§ **Exercise directions**: Once you reach the line containing "[pvAltLoop, contains_consecutive_duplicate, h]", copy it and every line after it exactly, through the end of the data below.

§ **Data provided**:
-- pv_equiv track=rewrite | github.com/alexandree11/Practices | .vscode/py/rec1.1.py | contains_consecutive_duplicate
-- ===== SOURCE A (Python) =====
-- def contains_consecutive_duplicate(lst):
--     if len(lst) <= 1:     #if theres only 1 num there could not be 2 consec duplicates
--         return False
--     else:
--         if lst[0] == lst[1]:    #if 1st == next == True:
--             return True
--         else:
--             return (contains_consecutive_duplicate(lst[1:]))    #function recall with updated lst
-- ===== SOURCE B (Python) =====
-- def contains_consecutive_duplicate(lst):
--     prev = None
--     have_prev = False
--     for x in lst:
--         if have_prev and x == prev:
--             return True
--         prev = x
--         have_prev = True
--     return False
-- ===== Notes on version B (the rewrite author's own statement) =====
-- stated objective: faster
-- what changed: Replaces A's recursion that copies the tail with lst[1:] at every step by a single iterative pass that keeps the previous element and compares it to the current one.
import Mathlib
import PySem

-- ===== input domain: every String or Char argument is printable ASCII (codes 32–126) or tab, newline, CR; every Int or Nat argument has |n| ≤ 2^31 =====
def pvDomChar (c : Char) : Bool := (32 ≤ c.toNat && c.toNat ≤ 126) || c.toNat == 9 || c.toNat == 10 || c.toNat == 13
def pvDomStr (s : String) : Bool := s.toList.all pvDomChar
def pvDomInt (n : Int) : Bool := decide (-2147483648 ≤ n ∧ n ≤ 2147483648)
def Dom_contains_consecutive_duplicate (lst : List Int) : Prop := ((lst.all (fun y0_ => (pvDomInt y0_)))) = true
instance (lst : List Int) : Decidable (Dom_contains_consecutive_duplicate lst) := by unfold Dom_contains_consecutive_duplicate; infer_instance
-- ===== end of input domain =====

-- B replaces A's tail-copying recursion by one iterative pass tracking the previous element (faster).

-- ===== PORT A =====
-- Literal port of A: length test, compare lst[0] with lst[1], recurse on lst[1:].
def contains_consecutive_duplicate (lst : List Int) : Bool :=
  if lst.length ≤ 1 then false
  else
    match lst with
    | a :: b :: rest => if a = b then true else contains_consecutive_duplicate (b :: rest)
    | _ => false
termination_by lst.length

-- ===== PORT B =====
-- B's loop: carry the previous element (none before the first iteration).
def pvAltLoop (prev : Option Int) : List Int → Bool
  | [] => false
  | x :: xs => if prev = some x then true else pvAltLoop (some x) xs

def contains_consecutive_duplicate_alt (lst : List Int) : Bool :=
  pvAltLoop none lst

-- ===== PRECONDITION & SPEC =====
def Spec_contains_consecutive_duplicate (lst : List Int) (out : Bool) : Prop := out = contains_consecutive_duplicate_alt lst
instance (lst : List Int) (out : Bool) : Decidable (Spec_contains_consecutive_duplicate lst out) := by unfold Spec_contains_consecutive_duplicate; infer_instance

-- ===== CLAIM (what is proved, stated in full; the proofs are below) =====
def Claim_equal_contains_consecutive_duplicate : Prop := ∀ (lst : List Int), Dom_contains_consecutive_duplicate lst → Spec_contains_consecutive_duplicate lst (contains_consecutive_duplicate lst)

-- ===== LEMMAS AND PROOFS =====
theorem pvAltLoop_eq (xs : List Int) : ∀ (x : Int), pvAltLoop (some x) xs = contains_consecutive_duplicate (x :: xs) := by
  induction xs with
  | nil => intro x; simp [pvAltLoop, contains_consecutive_duplicate]
  | cons y ys ih =>
    intro x
    by_cases h : x = y
    · simp [pvAltLoop, contains_consecutive_duplicate, h]
    · simp only [pvAltLoop, contains_consecutive_duplicate, List.length_cons]
      have hxy : ¬ (some x = some y) := by simpa using h
      simp [h, hxy, ih y]

-- ===== VERDICT (by name: the statement is the Claim_ definition above) =====
theorem contains_consecutive_duplicate_spec : Claim_equal_contains_consecutive_duplicate := by
  intro lst _
  unfold Spec_contains_consecutive_duplicate contains_consecutive_duplicate_alt
  cases lst with
  | nil => simp [contains_consecutive_duplicate, pvAltLoop]
  | cons x xs => simp [pvAltLoop, pvAltLoop_eq]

§ **Result of the exercise**:
    · simp [pvAltLoop, contains_consecutive_duplicate, h]
    · simp only [pvAltLoop, contains_consecutive_duplicate, List.length_cons]
      have hxy : ¬ (some x = some y) := by simpa using h
      simp [h, hxy, ih y]

-- ===== VERDICT (by name: the statement is the Claim_ definition above) =====
theorem contains_consecutive_duplicate_spec : Claim_equal_contains_consecutive_duplicate := by
  intro lst _
  unfold Spec_contains_consecutive_duplicate contains_consecutive_duplicate_alt
  cases lst with
  | nil => simp [contains_consecutive_duplicate, pvAltLoop]
  | cons x xs => simp [pvAltLoop, pvAltLoop_eq]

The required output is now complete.